18 F. Landasan Teori Jamur bergenus Psilocybe merupakan jamur psikoaktif yang bersifat halusinogenik karena mengandung senyawa alkaloid indol berupa psilosibin dan psilosin (Dewick, 2002; Ghouled, 1972). Psilosibin dan psilosin merupakan senyawa turunan triptamin yang dapat mempengaruhi kinerja neurotransmitter di otak, sehingga dapat menimbulkan halusinasi (Anastos, et al., 2006; Andersson, et al., 2009). Psilosibin dikatakan memiliki efek farmakologi yang sama dengan LSD (Andersson, et al., 2009), sehingga di Indonesia, senyawa psilosibin dimasukkan kedalam narkotika golongan I pada undang-undang narkotika nomor 35 tahun 2009. Narkotika golongan I merupakan senyawa narkotika yang hanya digunakan terbatas untuk kepentingan pengembangan ilmu pengetahuan dan teknologi, setelah mendapatkan persetujuan Menteri atas rekomendasi Kepala Badan Pengawas Obat dan Makanan. Secara umum, jamur genus Psilocybe memiliki ciri morfologi berupa permukaan tudung bulat menyerupai kepala dengan permukaan yang mulus, dan beberapa spesiesnya memiliki cincin pada batang (Barceloux, 2012; Stamets, 1996). Secara spesifik, jamur bergenus Psilocybe yang bersifat psikoaktif memiliki ciri khas berupa perubahan warna tubuh menjadi biru hingga kehitaman setelah dicabut atau ada bagian tubuhnya yang rusak (Ghouled, 1972; Nicholas & Ogame, 2006).
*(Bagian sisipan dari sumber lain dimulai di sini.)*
theorem body_step (f : Int → Int → Int) (w b : Int) (n : Nat) (hn : n < 256) :
    cellBody (tableOf f) w b (tableOf (cellVal f w b n)) ((n/16 : Nat):Int) ((n%16:Nat):Int)
      = tableOf (cellVal f w b (n+1)) := by
  obtain ⟨J, K, hJ, hK, hnn, e1, e2⟩ :
      ∃ J K, J < 16 ∧ K < 16 ∧ n = J*16+K ∧ n/16 = J ∧ n%16 = K :=
    ⟨n/16, n%16, by omega, by omega, by omega, rfl, rfl⟩
  rw [e1, e2]
  have gDP : get2 (tableOf f) (J:Int) (K:Int) = f (J:Int) (K:Int) :=
    get2_tableOf f _ _ (by omega) (by omega) (by omega) (by omega)
  simp only [cellBody, gDP]
  by_cases hI : f (J:Int) (K:Int) = INF_NEG
  · rw [if_pos (by simp [hI])]
    exact (tableOf_congr _ _ (fun j k hj hk =>
      (cellVal_succ_INF f w b n J K hnn hJ hK hI j k hj hk))).symm
  · rw [if_neg (by simp [hI])]
    have hmid : (if (J:Int) < 15 then
        (if get2 (tableOf (cellVal f w b n)) ((J:Int)+1) (K:Int) < f (J:Int) (K:Int) + w then
          set2 (tableOf (cellVal f w b n)) ((J:Int)+1) (K:Int) (f (J:Int) (K:Int) + w)
        else tableOf (cellVal f w b n))
      else tableOf (cellVal f w b n))
        = tableOf (fun j' k' => if j' = (J:Int)+1 ∧ k' = (K:Int) ∧ (J:Int) < 15
            then max (cellVal f w b n j' k') (f (J:Int) (K:Int) + w)
            else cellVal f w b n j' k') := by
      by_cases hJ15 : J < 15
      · rw [if_pos (show (J:Int) < 15 by omega)]
        have gN : get2 (tableOf (cellVal f w b n)) ((J:Int)+1) (K:Int)
            = cellVal f w b n ((J:Int)+1) (K:Int) :=
          get2_tableOf _ _ _ (by omega) (by omega) (by omega) (by omega)
        rw [gN]
        by_cases hlt : cellVal f w b n ((J:Int)+1) (K:Int) < f (J:Int) (K:Int) + w
        · rw [if_pos hlt, set2_tableOf _ _ _ _ (by omega) (by omega) (by omega) (by omega)]
          apply tableOf_congr
          intro j k hj hk
          by_cases d : (j:Int) = (J:Int)+1 ∧ (k:Int) = (K:Int)
          · rw [if_pos d, if_pos ⟨d.1, d.2, by omega⟩, d.1, d.2]
            exact (max_eq_right hlt.le).symm
          · rw [if_neg d, if_neg (by rintro ⟨x1, x2, -⟩; exact d ⟨x1, x2⟩)]
        · rw [if_neg hlt]
          apply tableOf_congr
          intro j k hj hk
          by_cases d : (j:Int) = (J:Int)+1 ∧ (k:Int) = (K:Int) ∧ (J:Int) < 15
          · rw [if_pos d, d.1, d.2.1]
            exact (max_eq_left (not_lt.mp hlt)).symm
          · rw [if_neg d]
      · rw [if_neg (show ¬(J:Int) < 15 by omega)]
        apply tableOf_congr
        intro j k hj hk
        rw [if_neg (by rintro ⟨-, -, x3⟩; omega)]
    rw [hmid]
    by_cases hK15 : K < 15
    · rw [if_pos (show (K:Int) < 15 by omega)]
      have gN1 : get2 (tableOf (fun j' k' => if j' = (J:Int)+1 ∧ k' = (K:Int) ∧ (J:Int) < 15
            then max (cellVal f w b n j' k') (f (J:Int) (K:Int) + w)
            else cellVal f w b n j' k')) (J:Int) ((K:Int)+1)
          = cellVal f w b n (J:Int) ((K:Int)+1) := by
        rw [get2_tableOf _ _ _ (by omega) (by omega) (by omega) (by omega)]
        exact if_neg (by rintro ⟨x1, -, -⟩; omega)
      rw [gN1]
      by_cases hlt : cellVal f w b n (J:Int) ((K:Int)+1) < f (J:Int) (K:Int) + b
      · rw [if_pos hlt, set2_tableOf _ _ _ _ (by omega) (by omega) (by omega) (by omega)]
        apply tableOf_congr
        intro j k hj hk
        rw [cellVal_succ f w b n J K hnn hJ hK hI j k hj hk]
        by_cases d2 : (j:Int) = (J:Int) ∧ (k:Int) = (K:Int)+1
        · rw [if_pos d2, if_neg (by rintro ⟨x1, x2⟩; omega),
            if_pos (show j = J ∧ k = K+1 by constructor <;> omega)]
          rw [d2.1, d2.2]
          exact (max_eq_right hlt.le).symm
        · rw [if_neg d2]
          by_cases d1 : j = J+1 ∧ k = K
          · rw [if_pos (show (j:Int) = (J:Int)+1 ∧ (k:Int) = (K:Int) ∧ (J:Int) < 15 by
              refine ⟨by omega, by omega, by omega⟩), if_pos d1]
          · rw [if_neg (by rintro ⟨x1, x2, -⟩; exact d1 ⟨by omega, by omega⟩), if_neg d1,
              if_neg (by rintro ⟨x1, x2⟩; exact d2 ⟨by omega, by omega⟩)]
      · rw [if_neg hlt]
        apply tableOf_congr
        intro j k hj hk
        rw [cellVal_succ f w b n J K hnn hJ hK hI j k hj hk]
        by_cases d1 : j = J+1 ∧ k = K
        · rw [if_pos (show (j:Int) = (J:Int)+1 ∧ (k:Int) = (K:Int) ∧ (J:Int) < 15 by
            refine ⟨by omega, by omega, by omega⟩), if_pos d1]
        · rw [if_neg (by rintro ⟨x1, x2, -⟩; exact d1 ⟨by omega, by omega⟩), if_neg d1]
          by_cases d2 : j = J ∧ k = K+1
          · have hc : (j:Int) = (J:Int) ∧ (k:Int) = (K:Int)+1 := ⟨by omega, by omega⟩
            rw [if_pos d2, hc.1, hc.2]
            exact (max_eq_left (not_lt.mp hlt)).symm
          · rw [if_neg d2]
    · rw [if_neg (show ¬(K:Int) < 15 by omega)]
      apply tableOf_congr
      intro j k hj hk
      rw [cellVal_succ f w b n J K hnn hJ hK hI j k hj hk]
      by_cases d1 : j = J+1 ∧ k = K
      · rw [if_pos (show (j:Int) = (J:Int)+1 ∧ (k:Int) = (K:Int) ∧ (J:Int) < 15 by
          refine ⟨by omega, by omega, by omega⟩), if_pos d1]
      · rw [if_neg (by rintro ⟨x1, x2, -⟩; exact d1 ⟨by omega, by omega⟩), if_neg d1,
          if_neg (by rintro ⟨x1, x2⟩; omega)]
Jamur tersebut terkadang memiliki rasa yang pahit (Roberts & Wink, 1998; Woo & Keatinge, 2016). Jamur genus Psilocybe sering ditemukan di padang rumput atau pada kotoran hewan pemamah biak (Stamets, 1996).

19 G. Hipotesis 1. Sampel jamur yang dijual secara sembunyi-sembunyi dan jamur hasil budidaya di sekitar Pantai Parangtritis memiliki ciri morfologi yang sama dan berasal dari genus Psilocybe. 2. Sampel jamur yang dijual secara sembunyi-sembunyi dan jamur hasil budidaya di sekitar Pantai Parangtritis mengandung alkaloid indol. H. Keterangan Empiris Keterangan empiris yang ingin diketahui dari penelitian ini adalah profil kromatografi lapis tipis dari sampel jamur yang diperjualbelikan secara sembunyisembunyi dan sampel jamur hasil budidaya di sekitar Pantai Parangtritis.